Internally I connect to host.domain:8123 whereas externally I connect to www.domain:8443
I can connect to www.domain:80 just fine when I’m on the VPN, but if I try to go to www.domain:8443 it doesn’t go and I have to use host.domain:8123 instead
host.domain resolves to 10.x.x.x (IP on the VPN of the RPI running HA)

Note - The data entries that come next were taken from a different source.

-- pv_equiv track=rewrite | github.com/yteymur/Patika.Dev-Python | stringchanges.py | StringChanges
-- ===== SOURCE A (Python) =====
-- def StringChanges(strParam):
--   list1=list(strParam)
--   for _ in range(len(list1)):
--     if "M" in list1 and list1.index("M") == 0:
--         list1.pop(0)
--
--   for _ in range(len(list1)):
--     if "N" in list1:
--       try:
--         temp=list1.index("N")
--         list1.pop(list1.index("N"))
--         list1.pop(temp)
--       except IndexError:
--         pass
--
--   for _ in range(len(list1)):
--     if "M" in list1 and list1.index("M") == 0:
--         list1.pop(0)
--   for _ in range(len(list1)):
--     if "M" in list1 and list1.index("M") != 0:
--         list1[list1.index("M")] =list1[(list1.index("M")-1)]
--   strParam="".join(list1)
--   return strParam
-- ===== SOURCE B (Python) =====
-- def StringChanges(strParam):
--     s = strParam
--     i = 0
--     while i < len(s) and s[i] == "M":
--         i += 1
--     kept = []
--     while i < len(s):
--         if s[i] == "N":
--             i += 2
--         else:
--             kept.append(s[i])
--             i += 1
--     j = 0
--     while j < len(kept) and kept[j] == "M":
--         j += 1
--     out = []
--     prev = None
--     for c in kept[j:]:
--         if c == "M" and prev is not None:
--             c = prev
--         out.append(c)
--         prev = c
--     return "".join(out)
-- ===== Notes on version B (the rewrite author's own statement) =====
-- stated objective: faster
-- what changed: Replaces A's four quadratic rounds of repeated list.index/list.pop/in-place assignment with four single linear passes (pointer skip for leading M's, one skip-pass removing each N plus its successor, and one prev-carrying scan replacing interior M's).
import Mathlib
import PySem

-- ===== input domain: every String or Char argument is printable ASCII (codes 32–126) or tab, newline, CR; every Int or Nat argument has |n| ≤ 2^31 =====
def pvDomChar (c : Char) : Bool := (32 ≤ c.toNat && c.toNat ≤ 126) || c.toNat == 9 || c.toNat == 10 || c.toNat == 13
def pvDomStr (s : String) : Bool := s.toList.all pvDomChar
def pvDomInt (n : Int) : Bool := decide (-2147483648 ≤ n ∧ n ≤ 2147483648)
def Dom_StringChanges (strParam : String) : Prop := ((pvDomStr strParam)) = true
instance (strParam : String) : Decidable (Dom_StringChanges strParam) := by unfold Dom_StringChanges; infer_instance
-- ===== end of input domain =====

-- B replaces A's four quadratic rounds of repeated index/pop/assignment with four linear passes (faster: asymptotic, O(n^2) → O(n)).

-- ===== PORT A =====
-- one iteration of A's leading-'M' loops: if "M" in list1 and list1.index("M") == 0: list1.pop(0)
def stepStripA (l : List Char) : List Char :=
  if 'M' ∈ l ∧ PySem.List.index? l 'M' = some 0 then
    match PySem.List.pop? l 0 with
    | some (_, rest) => rest
    | none => l
  else l

-- one iteration of A's 'N' loop: temp = index("N"); pop(index("N")); pop(temp) (IndexError → pass)
def stepNA (l : List Char) : List Char :=
  if 'N' ∈ l then
    match PySem.List.index? l 'N' with
    | some temp =>
      match PySem.List.pop? l (temp : Int) with
      | some (_, l1) =>
        match PySem.List.pop? l1 (temp : Int) with
        | some (_, l2) => l2
        | none => l1            -- except IndexError: pass
      | none => l
    | none => l
  else l

-- one iteration of A's last loop: if "M" in list1 and index != 0: list1[index] = list1[index-1]
def stepMA (l : List Char) : List Char :=
  if 'M' ∈ l ∧ PySem.List.index? l 'M' ≠ some 0 then
    match PySem.List.index? l 'M' with
    | some i =>
      match PySem.List.pyGet? l ((i : Int) - 1) with
      | some v => PySem.List.pySetD l (i : Int) v
      | none => l
    | none => l
  else l

def StringChanges (strParam : String) : String :=
  let l0 := strParam.toList
  let l1 := (List.range l0.length).foldl (fun acc _ => stepStripA acc) l0
  let l2 := (List.range l1.length).foldl (fun acc _ => stepNA acc) l1
  let l3 := (List.range l2.length).foldl (fun acc _ => stepStripA acc) l2
  let l4 := (List.range l3.length).foldl (fun acc _ => stepMA acc) l3
  String.ofList l4

-- ===== PORT B =====
-- the two 'while … == "M": i += 1' pointer loops
def bStrip (l : List Char) : List Char := l.dropWhile (fun c => c == 'M')

-- the 'while i < len(s)' pass: an 'N' skips itself and the next character
def bSkipN : List Char → List Char
  | [] => []
  | [c] => if c = 'N' then [] else [c]
  | c :: d :: rest => if c = 'N' then bSkipN rest else c :: bSkipN (d :: rest)

-- the 'for c in kept[j:]' pass carrying prev
def bScan : Option Char → List Char → List Char
  | _, [] => []
  | p, c :: r =>
    let c' := if c = 'M' ∧ p.isSome then p.getD c else c
    c' :: bScan (some c') r

def StringChanges_alt (strParam : String) : String :=
  String.ofList (bScan none (bStrip (bSkipN (bStrip strParam.toList))))

-- ===== PRECONDITION & SPEC =====
def Spec_StringChanges (strParam : String) (out : String) : Prop := out = StringChanges_alt strParam
instance (strParam : String) (out : String) : Decidable (Spec_StringChanges strParam out) := by unfold Spec_StringChanges; infer_instance

-- ===== CLAIM (what is proved, stated in full; the proofs are below) =====
def Claim_equal_StringChanges : Prop := ∀ (strParam : String), Dom_StringChanges strParam → Spec_StringChanges strParam (StringChanges strParam)

-- ===== LEMMAS AND PROOFS =====

theorem foldl_range_const {α : Type} (f : α → α) (n : Nat) (a : α) :
    (List.range n).foldl (fun x _ => f x) a = f^[n] a := by
  induction n generalizing a with
  | zero => rfl
  | succ k ih =>
    rw [List.range_succ, List.foldl_append, ih, Function.iterate_succ_apply']
    rfl


-- pop?/index? computation helpers specific to the shapes A's loops produce
theorem pop?_zero (m : List Char) :
    PySem.List.pop? m (0:Int) = m.head?.map (fun x => (x, m.tail)) := by
  cases m <;> simp [PySem.List.pop?, PySem.List.pyIdx?]

theorem pop?_cons_succ (c : Char) (m : List Char) (k : Nat) :
    PySem.List.pop? (c :: m) ((k:Int)+1) = (PySem.List.pop? m (k:Int)).map (fun r => (r.1, c :: r.2)) := by
  by_cases hk : k < m.length
  · have h1 : ((k:Int)+1) = ((k+1:Nat):Int) := by push_cast; ring
    rw [h1, PySem.List.pop?_natCast _ _ (by simpa using hk), PySem.List.pop?_natCast _ _ hk]
    simp
  · simp only [PySem.List.pop?, PySem.List.pyIdx?]
    have h0 : (0:Int) ≤ (k:Int) + 1 := by omega
    rw [if_pos h0]
    split_ifs with h2 h3 <;> simp_all

-- ===== phase 1 / phase 3: the leading-'M' strip =====
theorem stepStripA_eq (l : List Char) :
    stepStripA l = if l.head? = some 'M' then l.tail else l := by
  cases l with
  | nil => simp [stepStripA]
  | cons c t =>
    by_cases hc : c = 'M'
    · subst hc
      rw [stepStripA, if_pos ⟨List.mem_cons_self, PySem.List.index?_cons_self 'M' t⟩]
      simp
    · have hcond : ¬('M' ∈ c :: t ∧ PySem.List.index? (c :: t) 'M' = some 0) := by
        rintro ⟨-, h0⟩
        rw [PySem.List.index?_cons_of_ne t hc] at h0
        cases PySem.List.index? t 'M' <;> simp at h0
      rw [stepStripA, if_neg hcond, if_neg (by simp [hc])]

theorem bStrip_of_head_ne (l : List Char) (h : l.head? ≠ some 'M') : bStrip l = l := by
  cases l with
  | nil => rfl
  | cons c t =>
    simp only [List.head?_cons, ne_eq, Option.some.injEq] at h
    simp [bStrip, h]

theorem head?_bStrip (l : List Char) : (bStrip l).head? ≠ some 'M' := by
  induction l with
  | nil => simp [bStrip]
  | cons c t ih =>
    by_cases hc : c = 'M'
    · simpa [bStrip, List.dropWhile_cons, hc] using ih
    · simp [bStrip, hc]

theorem stepStripA_iterate : ∀ (n : Nat) (l : List Char), l.length ≤ n →
    stepStripA^[n] l = bStrip l := by
  intro n
  induction n with
  | zero =>
    intro l hl
    have : l = [] := List.eq_nil_of_length_eq_zero (Nat.le_zero.mp hl)
    subst this; rfl
  | succ k ih =>
    intro l hl
    by_cases h : l.head? = some 'M'
    · cases l with
      | nil => simp at h
      | cons c t =>
        simp only [List.head?_cons, Option.some.injEq] at h
        subst h
        rw [Function.iterate_succ_apply, stepStripA_eq]
        simp only [List.head?_cons, List.tail_cons, reduceIte]
        rw [ih t (by simpa using Nat.lt_succ_iff.mp (Nat.lt_of_lt_of_le (Nat.lt_succ_self _) hl))]
        simp [bStrip]
    · have hfix : stepStripA l = l := by rw [stepStripA_eq, if_neg h]
      rw [Function.iterate_fixed hfix, bStrip_of_head_ne l h]

-- ===== phase 2: the 'N'-pair removal =====
theorem stepNA_of_not_mem (l : List Char) (h : 'N' ∉ l) : stepNA l = l := by
  simp [stepNA, h]

theorem stepNA_cons_N (t : List Char) : stepNA ('N' :: t) = t.tail := by
  rw [stepNA, if_pos List.mem_cons_self, PySem.List.index?_cons_self 'N' t]
  simp only [Nat.cast_zero, pop?_zero]
  cases t with
  | nil => simp
  | cons d r => simp

theorem stepNA_cons_ne (c : Char) (t : List Char) (hc : c ≠ 'N') (ht : 'N' ∈ t) :
    stepNA (c :: t) = c :: stepNA t := by
  obtain ⟨k, hk⟩ := Option.isSome_iff_exists.mp ((PySem.List.index?_isSome_iff t 'N').mpr ht)
  have hkl : k < t.length := by
    obtain ⟨hlt, -, -⟩ := PySem.List.getElem_of_index?_eq_some hk
    exact hlt
  rw [stepNA, if_pos (List.mem_cons_of_mem _ ht),
      PySem.List.index?_cons_of_ne t hc, hk]
  rw [stepNA, if_pos ht, hk]
  simp only [Option.map_some]
  have hcast : ((k + 1 : Nat) : Int) = (k : Int) + 1 := by push_cast; ring
  rw [hcast, pop?_cons_succ, PySem.List.pop?_natCast _ _ hkl]
  simp only [Option.map_some]
  rw [pop?_cons_succ]
  cases h2 : PySem.List.pop? (t.eraseIdx k) (k : Int) <;> simp

theorem bSkipN_of_not_mem (l : List Char) (h : 'N' ∉ l) : bSkipN l = l := by
  fun_induction bSkipN l <;> simp_all

theorem bSkipN_cons_N (t : List Char) : bSkipN ('N' :: t) = bSkipN t.tail := by
  cases t <;> simp [bSkipN]

theorem bSkipN_cons_ne (c : Char) (t : List Char) (hc : c ≠ 'N') :
    bSkipN (c :: t) = c :: bSkipN t := by
  cases t <;> simp [bSkipN, hc]

theorem stepNA_length (l : List Char) (h : 'N' ∈ l) : (stepNA l).length < l.length := by
  induction l with
  | nil => simp at h
  | cons c t ih =>
    by_cases hc : c = 'N'
    · subst hc
      rw [stepNA_cons_N]
      simp only [List.length_cons]
      have h2 : t.tail.length = t.length - 1 := List.length_tail
      omega
    · have ht : 'N' ∈ t := by
        rcases List.mem_cons.mp h with h1 | h1
        · exact absurd h1.symm hc
        · exact h1
      rw [stepNA_cons_ne c t hc ht]
      simpa using ih ht

theorem bSkipN_stepNA (l : List Char) (h : 'N' ∈ l) : bSkipN (stepNA l) = bSkipN l := by
  induction l with
  | nil => simp at h
  | cons c t ih =>
    by_cases hc : c = 'N'
    · subst hc
      rw [stepNA_cons_N, bSkipN_cons_N]
    · have ht : 'N' ∈ t := by
        rcases List.mem_cons.mp h with h1 | h1
        · exact absurd h1.symm hc
        · exact h1
      rw [stepNA_cons_ne c t hc ht, bSkipN_cons_ne _ _ hc, bSkipN_cons_ne _ _ hc, ih ht]

theorem stepNA_iterate : ∀ (n : Nat) (l : List Char), l.length ≤ n →
    stepNA^[n] l = bSkipN l := by
  intro n
  induction n with
  | zero =>
    intro l hl
    have : l = [] := List.eq_nil_of_length_eq_zero (Nat.le_zero.mp hl)
    subst this; rfl
  | succ k ih =>
    intro l hl
    by_cases h : 'N' ∈ l
    · rw [Function.iterate_succ_apply,
          ih _ (by have := stepNA_length l h; omega), bSkipN_stepNA l h]
    · rw [Function.iterate_fixed (stepNA_of_not_mem l h), bSkipN_of_not_mem l h]

-- ===== phase 4: replacing interior 'M's =====
theorem bScan_of_not_mem (l : List Char) (p : Option Char) (h : 'M' ∉ l) :
    bScan p l = l := by
  induction l generalizing p with
  | nil => rfl
  | cons c t ih =>
    simp only [List.mem_cons, not_or] at h
    have hcM : ¬(c = 'M' ∧ p.isSome = true) := fun hx => h.1 hx.1.symm
    simp only [bScan]
    rw [if_neg hcM, ih _ h.2]

theorem bScan_append (pre : List Char) (t : List Char) (p : Option Char)
    (hne : pre ≠ []) (hM : 'M' ∉ pre) :
    bScan p (pre ++ t) = pre ++ bScan (some (pre.getLast hne)) t := by
  induction pre generalizing p with
  | nil => exact absurd rfl hne
  | cons c r ih =>
    simp only [List.mem_cons, not_or] at hM
    have hcM : ¬(c = 'M' ∧ p.isSome = true) := fun hx => hM.1 hx.1.symm
    cases r with
    | nil =>
      simp only [List.cons_append, List.nil_append, bScan]
      rw [if_neg hcM]
      simp [List.getLast]
    | cons d s =>
      rw [List.cons_append]
      simp only [bScan]
      rw [if_neg hcM, ih _ (by simp) hM.2]
      simp [List.getLast]

theorem stepMA_decomp (pre suf : List Char) (hne : pre ≠ []) (hM : 'M' ∉ pre) :
    stepMA (pre ++ 'M' :: suf) = pre ++ pre.getLast hne :: suf := by
  have hidx : PySem.List.index? (pre ++ 'M' :: suf) 'M' = some pre.length :=
    (PySem.List.index?_eq_some_iff _ 'M' _).mpr ⟨pre, suf, rfl, rfl, hM⟩
  have hmem : 'M' ∈ pre ++ 'M' :: suf := by simp
  have hpos : 0 < pre.length := List.length_pos_iff.mpr hne
  rw [stepMA, if_pos ⟨hmem, by rw [hidx]; simp; omega⟩, hidx]
  dsimp only
  have hcast : ((pre.length : Int) - 1) = ((pre.length - 1 : Nat) : Int) := by
    push_cast [hpos]; omega
  have hlt : pre.length - 1 < (pre ++ 'M' :: suf).length := by
    simp [List.length_append]; omega
  rw [hcast, PySem.List.pyGet?_natCast]
  rw [List.getElem?_eq_getElem hlt]
  simp only [PySem.List.pySetD_natCast]
  have hget : (pre ++ 'M' :: suf)[pre.length - 1]'hlt = pre.getLast hne := by
    rw [List.getElem_append_left (by omega), List.getLast_eq_getElem]
  rw [hget, List.set_append_right _ _ (Nat.le_refl _)]
  simp

theorem stepMA_of_not_mem (l : List Char) (h : 'M' ∉ l) : stepMA l = l := by
  rw [stepMA, if_neg]
  rintro ⟨h1, -⟩
  exact h h1

theorem count_pos_of_mem_M (l : List Char) (h : 'M' ∈ l) : 0 < l.count 'M' :=
  List.count_pos_iff.mpr h

theorem stepMA_iterate : ∀ (n : Nat) (l : List Char), l.count 'M' ≤ n →
    l.head? ≠ some 'M' → stepMA^[n] l = bScan none l := by
  intro n
  induction n with
  | zero =>
    intro l hc hh
    have : 'M' ∉ l := by
      intro h
      exact absurd (count_pos_of_mem_M l h) (by omega)
    rw [Function.iterate_zero_apply, bScan_of_not_mem l none this]
  | succ k ih =>
    intro l hc hh
    by_cases h : 'M' ∈ l
    · -- decompose at the first 'M'
      obtain ⟨i, hi⟩ := Option.isSome_iff_exists.mp ((PySem.List.index?_isSome_iff l 'M').mpr h)
      obtain ⟨pre, suf, hl, hlen, hpre⟩ := (PySem.List.index?_eq_some_iff _ 'M' _).mp hi
      have hne : pre ≠ [] := by
        rintro rfl
        rw [hl] at hh
        simp at hh
      have hglast : pre.getLast hne ∉ ['M'] := by
        simp only [List.mem_singleton]
        intro hg
        exact hpre (hg ▸ List.getLast_mem hne)
      have hgM : pre.getLast hne ≠ 'M' := by simpa using hglast
      subst hl
      rw [Function.iterate_succ_apply, stepMA_decomp pre suf hne hpre]
      have hcount : (pre ++ pre.getLast hne :: suf).count 'M' ≤ k := by
        have h1 : (pre ++ 'M' :: suf).count 'M' = pre.count 'M' + (suf.count 'M' + 1) := by
          simp [List.count_append]
        have h2 : (pre ++ pre.getLast hne :: suf).count 'M'
            = pre.count 'M' + suf.count 'M' := by
          simp [List.count_append, hgM]
        omega
      have hhead : (pre ++ pre.getLast hne :: suf).head? ≠ some 'M' := by
        cases pre with
        | nil => exact absurd rfl hne
        | cons a b =>
          simpa using (by simpa using hh : a ≠ 'M')
      rw [ih _ hcount hhead]
      rw [bScan_append pre _ none hne hpre, bScan_append pre _ none hne hpre]
      rw [bScan, bScan]
      simp [hgM]
    · rw [Function.iterate_fixed (stepMA_of_not_mem l h), bScan_of_not_mem l none h]

-- ===== VERDICT (by name: the statement is the Claim_ definition above) =====
theorem StringChanges_spec : Claim_equal_StringChanges := by
  intro s _
  unfold Spec_StringChanges StringChanges StringChanges_alt
  simp only [foldl_range_const]
  rw [stepStripA_iterate _ _ le_rfl]
  rw [stepNA_iterate _ _ le_rfl]
  rw [stepStripA_iterate _ _ le_rfl]
  rw [stepMA_iterate _ _ List.count_le_length (head?_bStrip _)]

www.domain resolves to a cloudflare IP which then forwards the traffic to a web server on a VPS which has a second interface on the VPN which then reverse proxies the traffic to the HA instance listed above. This same server has a normal Apache instance running on ports 80 and 443 (HTTP and HTTPS) which work just fine regardless of how I’m connected.
When not connected to the VPN I can go to www.domain:8443 and access HA no problem using the apache reverse proxy.
Of note, my VPN is not setup to route any traffic by default, so only traffic destined for a 10.x.x.x IP should ever end up flowing over the VPN, and no DNS is done over the VPN, it’s all done over the normal internet link and does not change depending on whether the VPN is connected or not.
This comment helped me out quite a bit. Home Assistant was only showing the top bar while viewing from Chrome Desktop. It still worked via Chrome on Android, Safari and Firefox.
I had recently changed to a new host behind the reverse proxy, and so I originally thought this was the issue. I spent a good deal of time troubleshooting.
My setup looks like this:
Cloudflare -> Nginx -> Home Assistant on Ubuntu 17.10
Eventually I stumbled across this post, made the Page Rules and it fixed the problem. Thanks for posting.
I use a CNAME record in Cloudflare that points to an A record that is updated on Cloudflare via DDNS. Deleting this CNAME record, and temporarily adding an A record that pointed directly at my IP seemed to fix this issue, whether or not requests were routed through Cloudflare.
This was not an issue while I was running Home Assistant on 16.04. It only seems to have caused problems when I moved my install to a new container (LXC) running on 17.10.
Lets me lock down port 443 on my end to only accept CF traffic based on IP rules.
Granted sure you could still find ways to discover my public IP but I feel its better than not doing anything at all. Oh and its free
EDIT: Also from the hosted DNS front makes renewing my SSL with letsencrypt a snap. I only route external inbound traffic through CF. If we’re hitting a site from inside i.e. HA while I still have the SSL on it this way I still have a valid LetsEncrypt SSL on HA for internally. I could use the cert provided from CF but this is easier. I also have it setup with CF for full-strict encryption so all traffic passed between me and CF is fully encrypted.
Now granted yes CF has the ability to look at the traffic as it passes through them since they decrypt from me and then encrypt it again with the end user, I’m not terribly worried about it as I’m not doing anything crazy here at home
I use pfsense as my firewall and CF publishes their IP lists. So I just created a rule to pull that list daily. So I just put that in my source IP field for port 443 and 80.
Thanks for the feedback. I also use pfSense as my firewall and have haproxy as a reverse proxy.
I’ve been experiencing some issues with my new cellphone carrier (Sprint) to remotely connect to HA. I’ll try this approach with CF to see if it solves the problem.